Loire
Mieux qu'un bicentenaire, le vignoble nantais, et plus spécialement le pays du Muscadet, fête cette année le deux cent quatre vingtième anniversaire de la révolution glacée ! En effet, l'hiver de 1709 a révolutionné le vignoble, attaquant sauvagement les ceps de la pointe de ses glaçons, retournant complètement la situation : après des mois de janvier et février doux et pluvieux, succédèrent cinq semaines de froid intense. La mer gela sur les côtes, et les souches gorgées d'eau gelèrent aussi, sauf peut-être quelques plants de « Melon musqué » qui existaient déjà et qu'on signale dès 1639 (trois cent cinquantième anniversaire). A cette date, les cépages dominants étaient le « Breton » rouge et quelques Pineau de Loire, ou Chenin blanc.

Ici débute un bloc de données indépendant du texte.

-- pv_equiv track=rewrite | github.com/KexarGomez-20/Analisis-de-Algoritmos-IL355 | Proyecto Final/SRC/PROYECTO FINAL.py | build_knn_graph
-- ===== SOURCE A (Python) =====
-- from typing import Optional, Tuple, List, Dict, Generator, Set
--
-- def levenshtein(a: str, b: str) -> int:
--     if a == b:
--         return 0
--     la, lb = len(a), len(b)
--     if la == 0:
--         return lb
--     if lb == 0:
--         return la
--     prev = list(range(lb + 1))
--     cur = [0] * (lb + 1)
--     for i in range(1, la + 1):
--         cur[0] = i
--         ai = a[i - 1]
--         for j in range(1, lb + 1):
--             cost = 0 if ai == b[j - 1] else 1
--             cur[j] = min(prev[j] + 1, cur[j - 1] + 1, prev[j - 1] + cost)
--         prev, cur = cur, prev
--     return prev[lb]
--
-- def build_knn_graph(words: List[str], k: int = 8) -> Dict[int, List[Tuple[int, int]]]:
--     n = len(words)
--     adj = {i: [] for i in range(n)}
--     for i in range(n):
--         dists = []
--         for j in range(n):
--             if i == j:
--                 continue
--             d = levenshtein(words[i], words[j])
--             dists.append((d, j))
--         dists.sort(key=lambda x: x[0])
--         for d, j in dists[:k]:
--             adj[i].append((j, d))
--     return adj
-- ===== SOURCE B (Python) =====
-- def levenshtein(a: str, b: str) -> int:
--     if a == b:
--         return 0
--     la, lb = len(a), len(b)
--     if la == 0:
--         return lb
--     if lb == 0:
--         return la
--     prev = list(range(lb + 1))
--     cur = [0] * (lb + 1)
--     for i in range(1, la + 1):
--         cur[0] = i
--         ai = a[i - 1]
--         for j in range(1, lb + 1):
--             cost = 0 if ai == b[j - 1] else 1
--             cur[j] = min(prev[j] + 1, cur[j - 1] + 1, prev[j - 1] + cost)
--         prev, cur = cur, prev
--     return prev[lb]
--
--
-- def build_knn_graph(words, k=8):
--     # Distances: each unordered pair computed ONCE (upper triangle, Levenshtein
--     # is symmetric); top[i][j-i-1] = d(words[i], words[j]) for j > i.
--     n = len(words)
--     top = [[levenshtein(words[i], words[j]) for j in range(i + 1, n)]
--            for i in range(n)]
--
--     def dget(i, j):
--         return top[i][j - i - 1] if i < j else top[j][i - j - 1]
--
--     # Selection: NO sort. Each node keeps an ordered buffer of at most k
--     # (distance, j) pairs; every candidate is placed after equal distances
--     # (so ties keep ascending-j order) and the buffer is trimmed to k.
--     adj = {}
--     for i in range(n):
--         best = []
--         for j in range(n):
--             if j == i:
--                 continue
--             d = dget(i, j)
--             pos = len(best)
--             while pos > 0 and best[pos - 1][0] > d:
--                 pos -= 1
--             best.insert(pos, (d, j))
--             if len(best) > k:
--                 best.pop()
--         adj[i] = [(j, d) for d, j in best]
--     return adj
-- ===== Notes on version B (the rewrite author's own statement) =====
-- stated objective: alternative
-- what changed: B replaces A's per-node 'collect all n-1 distances, Timsort, slice [:k]' by a single-pass bounded selection: each node keeps an ordered buffer of at most k (distance, j) pairs, placing each candidate after equal distances and trimming the buffer, so the full candidate list is never materialized or sorted; distances come from an upper-triangle table that computes each unordered pair once via Levenshtein symmetry.
-- intended difference: For k < 0 with at least 2 - k words, A's slice dists[:k] accidentally returns all but the last |k| sorted neighbours per node, while B's bounded buffer keeps none; 'at most k nearest' with negative k should yield no neighbours, which is B's value. — e.g. on build_knn_graph(["a", "b", "c"], -1): A returns [(0, [(1, 1)]), (1, [(0, 1)]), (2, [(0, 1)])], B returns [(0, []), (1, []), (2, [])]
import Mathlib
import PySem

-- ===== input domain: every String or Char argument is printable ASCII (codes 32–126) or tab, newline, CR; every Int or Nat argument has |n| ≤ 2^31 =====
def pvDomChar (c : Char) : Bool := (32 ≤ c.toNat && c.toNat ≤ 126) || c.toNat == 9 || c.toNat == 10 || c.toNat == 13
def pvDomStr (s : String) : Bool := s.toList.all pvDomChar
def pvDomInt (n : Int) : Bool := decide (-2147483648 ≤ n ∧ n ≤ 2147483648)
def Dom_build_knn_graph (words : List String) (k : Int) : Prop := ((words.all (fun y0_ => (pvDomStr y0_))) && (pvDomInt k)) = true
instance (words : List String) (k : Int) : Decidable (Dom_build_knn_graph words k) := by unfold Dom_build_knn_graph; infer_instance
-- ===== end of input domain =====

-- B computes each Levenshtein distance once per unordered pair (upper triangle, using the proved symmetry
-- d(a,b)=d(b,a)) and replaces A's per-node sort-and-slice by a single-pass bounded insertion buffer of at
-- most k nearest neighbours (objective: alternative); for negative k, B's buffer is naturally empty — see D_.


-- ===== PORT A =====
-- literal port of the two-row DP levenshtein; all list/string indices are in range, so getD/set are exact
def levenshtein (a b : String) : Int :=
  if a == b then 0
  else
    let al := a.toList
    let bl := b.toList
    let la := al.length
    let lb := bl.length
    if la == 0 then (lb : Int)
    else if lb == 0 then (la : Int)
    else
      let prev : List Int := (List.range (lb + 1)).map (fun (j : Nat) => (j : Int))
      let cur : List Int := List.replicate (lb + 1) 0
      let pc := (List.range' 1 la).foldl (fun (pc : List Int × List Int) (i : Nat) =>
        let cur1 := pc.2.set 0 (i : Int)
        let ai := al.getD (i - 1) ' '
        let cur2 := (List.range' 1 lb).foldl (fun cur j =>
          let cost : Int := if ai = bl.getD (j - 1) ' ' then 0 else 1
          cur.set j (min (min (pc.1.getD j 0 + 1) (cur.getD (j - 1) 0 + 1))
                         (pc.1.getD (j - 1) 0 + cost))) cur1
        (cur2, pc.1)) (prev, cur)
      pc.1.getD lb 0

def build_knn_graph (words : List String) (k : Int) : List (Int × List (Int × Int)) :=
  let n : Int := PySem.List.len words
  let adj0 : PySem.Dict Int (List (Int × Int)) :=
    (PySem.List.pyRange 0 n 1).foldl (fun d i => d.insert i []) PySem.Dict.empty
  let adj :=
    (PySem.List.pyRange 0 n 1).foldl (fun adj i =>
      let dists : List (Int × Int) :=
        (PySem.List.pyRange 0 n 1).foldl (fun dists j =>
          if i == j then dists
          else dists ++ [(levenshtein (PySem.List.pyGetD words i "") (PySem.List.pyGetD words j ""), j)]) []
      let dists := PySem.List.sorted dists (fun x => x.1) false
      (PySem.List.slice dists none (some k)).foldl (fun adj dj =>
        adj.modify i [] (fun l => l ++ [(dj.2, dj.1)])) adj) adj0
  adj.items
-- pv_equiv track=rewrite | github.com/FilipBienkowski3/PythonBasics | Zestaw7/16.py | system_osemkowy
-- ===== SOURCE A (Python) =====
-- def system_osemkowy(n):
--   count_5 = 0
--   while n > 0:
--     x = n % 8
--     if x == 5:
--       count_5 += 1
--     n = n // 8
--   return count_5 % 2 == 0
-- ===== SOURCE B (Python) =====
-- def system_osemkowy(n):
--     # n <= 0: the reference's loop never runs, count stays 0 (even) -> True
--     return n <= 0 or oct(n).count('5') % 2 == 0
-- ===== Notes on version B (the rewrite author's own statement) =====
-- stated objective: idiomatic
-- what changed: Replaces the manual mod/div digit-extraction loop and running counter with the standard-library octal string representation oct(n) and a direct substring count of '5', checking that count's parity.
import Mathlib
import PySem

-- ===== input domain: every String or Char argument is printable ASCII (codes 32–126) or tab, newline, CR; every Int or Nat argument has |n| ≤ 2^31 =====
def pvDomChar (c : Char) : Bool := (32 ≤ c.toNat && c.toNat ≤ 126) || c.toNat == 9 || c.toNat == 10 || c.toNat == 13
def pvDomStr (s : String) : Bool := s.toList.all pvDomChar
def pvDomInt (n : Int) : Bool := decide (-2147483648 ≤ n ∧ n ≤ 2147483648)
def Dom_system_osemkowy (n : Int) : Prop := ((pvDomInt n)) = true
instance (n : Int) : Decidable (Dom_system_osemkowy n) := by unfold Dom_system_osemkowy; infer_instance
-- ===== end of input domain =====

-- B drops A's manual mod/div digit-extraction loop: it renders the number as its
-- octal string (oct(n)) and counts '5' there directly (objective: idiomatic).

-- ===== PORT A =====
-- the 'while n > 0' loop, carrying the running count_5
def pvALoop (n : Int) (count5 : Int) : Int :=
  if _h : 0 < n then
    pvALoop (PySem.Int.floordiv n 8)
      (if PySem.Int.mod n 8 == 5 then count5 + 1 else count5)
  else count5
termination_by n.toNat
decreasing_by
  have h8 : PySem.Int.floordiv n 8 = n / 8 := by
    simp [PySem.Int.floordiv, Int.fdiv_eq_ediv]
  rw [h8]; omega

def system_osemkowy (n : Int) : Bool :=
  PySem.Int.mod (pvALoop n 0) 2 == 0

-- ===== PORT B =====
-- oct(n) for n > 0, ported by hand digit by digit: "0o" followed by the octal
-- digits, most significant first (exact for n > 0).
def pvOctDigits (n : Int) : List Char :=
  if _h : 0 < n then
    pvOctDigits (PySem.Int.floordiv n 8) ++
      [Char.ofNat (48 + (PySem.Int.mod n 8).toNat)]
  else []
termination_by n.toNat
decreasing_by
  have h8 : PySem.Int.floordiv n 8 = n / 8 := by
    simp [PySem.Int.floordiv, Int.fdiv_eq_ediv]
  rw [h8]; omega

-- .count('5') with a single-character needle = count of that character (exact)
def system_osemkowy_alt (n : Int) : Bool :=
  n ≤ 0 || (('0' :: 'o' :: pvOctDigits n).count '5') % 2 == 0

-- ===== PRECONDITION & SPEC =====
def Spec_system_osemkowy (n : Int) (out : Bool) : Prop := out = system_osemkowy_alt n
instance (n : Int) (out : Bool) : Decidable (Spec_system_osemkowy n out) := by unfold Spec_system_osemkowy; infer_instance

-- ===== CLAIM (what is proved, stated in full; the proofs are below) =====
def Claim_equal_system_osemkowy : Prop := ∀ (n : Int), Dom_system_osemkowy n → Spec_system_osemkowy n (system_osemkowy n)

-- ===== LEMMAS AND PROOFS =====

theorem pvALoop_eq_count (k : Nat) : ∀ (n c : Int), n.toNat ≤ k →
    pvALoop n c = c + ((pvOctDigits n).count '5' : Int) := by
  induction k with
  | zero =>
    intro n c h
    have hn : ¬ 0 < n := by omega
    rw [pvALoop, pvOctDigits]
    simp [hn]
  | succ k ih =>
    intro n c h
    by_cases hn : 0 < n
    · have h8 : PySem.Int.floordiv n 8 = n / 8 := by
        simp [PySem.Int.floordiv, Int.fdiv_eq_ediv]
      have hrec : (PySem.Int.floordiv n 8).toNat ≤ k := by rw [h8]; omega
      have hm : PySem.Int.mod n 8 = n % 8 := by
        simp [PySem.Int.mod, Int.fmod_eq_emod]
      have hmrange : 0 ≤ n % 8 ∧ n % 8 < 8 := ⟨Int.emod_nonneg n (by norm_num), by omega⟩
      rw [pvALoop, pvOctDigits]
      simp only [hn, dif_pos, if_pos]
      rw [ih _ _ hrec]
      rw [List.count_append]
      have hdig : (if PySem.Int.mod n 8 == 5 then (1:Int) else 0) =
          ([Char.ofNat (48 + (PySem.Int.mod n 8).toNat)].count '5' : Int) := by
        rw [hm]
        set m : Nat := (n % 8).toNat with hmdef
        have hm5 : (n % 8 == 5) = (m == 5) := by
          rcases hmrange with ⟨h1, h2⟩
          interval_cases h : (n % 8) <;> simp [hmdef, h]
        rw [hm5]
        have hmlt : m < 8 := by omega
        interval_cases m <;> decide
      split_ifs with hc
      · rw [if_pos hc] at hdig
        push_cast
        omega
      · rw [if_neg hc] at hdig
        push_cast
        omega
    · rw [pvALoop, pvOctDigits]
      simp [hn]

-- ===== VERDICT (by name: the statement is the Claim_ definition above) =====
theorem system_osemkowy_spec : Claim_equal_system_osemkowy := by
  intro n _
  unfold Spec_system_osemkowy system_osemkowy system_osemkowy_alt
  have hloop := pvALoop_eq_count n.toNat n 0 (le_refl _)
  rw [hloop]
  by_cases hn : n ≤ 0
  · have h0 : pvOctDigits n = [] := by rw [pvOctDigits]; simp; omega
    simp [h0, hn, PySem.Int.mod]
  · have hn' : ¬ (n ≤ 0) := hn
    simp only [hn', decide_false, Bool.false_or]
    have hmod : PySem.Int.mod (0 + ((pvOctDigits n).count '5' : Int)) 2 =
        (((pvOctDigits n).count '5') % 2 : Nat) := by
      simp only [PySem.Int.mod, Int.fmod_eq_emod, zero_add]
      omega
    rw [hmod]
    have hcc : ('0' :: 'o' :: pvOctDigits n).count '5' = (pvOctDigits n).count '5' := by
      simp [List.count_cons]
    rw [hcc]
    rcases Nat.mod_two_eq_zero_or_one ((pvOctDigits n).count '5') with h | h <;> simp [h]
-- ===== VERDICT (by name: the statement is the Claim_ definition above) =====
theorem replace_tokens_with_indexes_spec : Claim_equal_replace_tokens_with_indexes := by
  intro tokens lf _
  unfold Spec_replace_tokens_with_indexes
  unfold replace_tokens_with_indexes replace_tokens_with_indexes_alt
  obtain ⟨ha, _⟩ := foldA_spec tokens (PySem.Str.split₀ lf) "" 0
  apply String.toList_inj.mp
  rw [PySem.Str.toList_strip, ha]
  have hG : ((PySem.Str.split₀ lf).foldl (stepB (buildPos tokens)) ([], (0 : Int))).1
      = (outWT tokens 0 (PySem.Str.split₀ lf)).1 := by
    simpa using congrArg Prod.fst (foldB_spec tokens (PySem.Str.split₀ lf) [] 0)
  simp only [PySem.Str.join, hG, String.toList_ofList]
  have hmm : (outWT tokens 0 (PySem.Str.split₀ lf)).1.map (fun w => w.toList ++ [' '])
      = ((outWT tokens 0 (PySem.Str.split₀ lf)).1.map String.toList).map (· ++ [' ']) := by
    rw [List.map_map]; rfl
  have hgood : ∀ w ∈ (outWT tokens 0 (PySem.Str.split₀ lf)).1.map String.toList, goodW w := by
    intro w hw
    obtain ⟨v, hv, rfl⟩ := List.mem_map.1 hw
    exact outWT_good tokens (PySem.Str.split₀ lf) 0 (split₀_good lf) v hv
  rw [show (("" : String).toList) = ([] : List Char) from rfl, List.nil_append, hmm,
    render _ hgood]
  rfl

On avait essayé un nouveau plan, un ancien de Bourgogne où il venait d'être interdit de séjour, le melon de Bourgogne. Ce nom de melon lui viendrait de la forme que prend parfois la feuille qui se referme à l'extérieur, prend la forme d'un melon. On l'appelait également « Melon musqué », ce qui aurait donné muscadet ! Il n'y a cependant aucune trace, même infime, de goût ou d’odeur musquée dans ce melon !
Les premiers plans de ce Melon bourguignon résistèrent au gel, et ce fut certainement déterminant pour sa carrière bretonne (à noter qu'il résista assez bien au rigoureux hiver de 1956 !)
On replanta donc beaucoup de ce cépage, et l'événement marqua à ce point les esprits que plusieurs lieux-dits ont pris le nom de Bourguignons et qu'on trouve, çà et là, des rues de Bourgogne, par exemple à Loroux-Bottereau !
Mystère de la nature et des affinités entre le plan et le sol, le sol et le climat, la pluie, le vent : grâce à une combinaison unique de tous ces éléments, le Melon, qui donnait un vin médiocre en Bourgogne, en fit un excellent en pays nantais ! Vérité en deçà, erreur au-delà…
Aux côtés du Muscadet, principalement vers l'océan, le Gros-Plant semble se nourrir surtout des embruns proches et du soleil ! Gros-Plant ou Folle-Blanche, il doit ce dernier nom à son exubérance, à ses vrilles longues et en tous sens comme des cheveux fous.
Ces deux vins se complètent admirablement, partant du niveau de la mer pour atteindre quelque sommet gourmand. Certes, qui peut le plus pouvant le moins, un Muscadet s'accorde à la perfection avec un plateau de fruits de mer, et plus particulièrement avec les huîtres. Toutefois un Gros-Plant, ô gouleyant paradoxe, fin, finement perlant, s'avère le vin marin par excellence. Seulement, il y a Gros-Plant et Gros-Plant, Folle-Blanche et Folle-Blanche, celle de l'abondance, des pampres déchaînés, des grandes marées vendangeuses, et celle du rendement sage qui rend sa folie douce et parfois géniale. Il y a encore le rôle du vigneron qu'il ne faut pas oublier, mille sabords, le vigneron, navigateur qui sait éviter les écueils et mener à bon port sa vinification jusqu'à la mise en bouteilles sur lie.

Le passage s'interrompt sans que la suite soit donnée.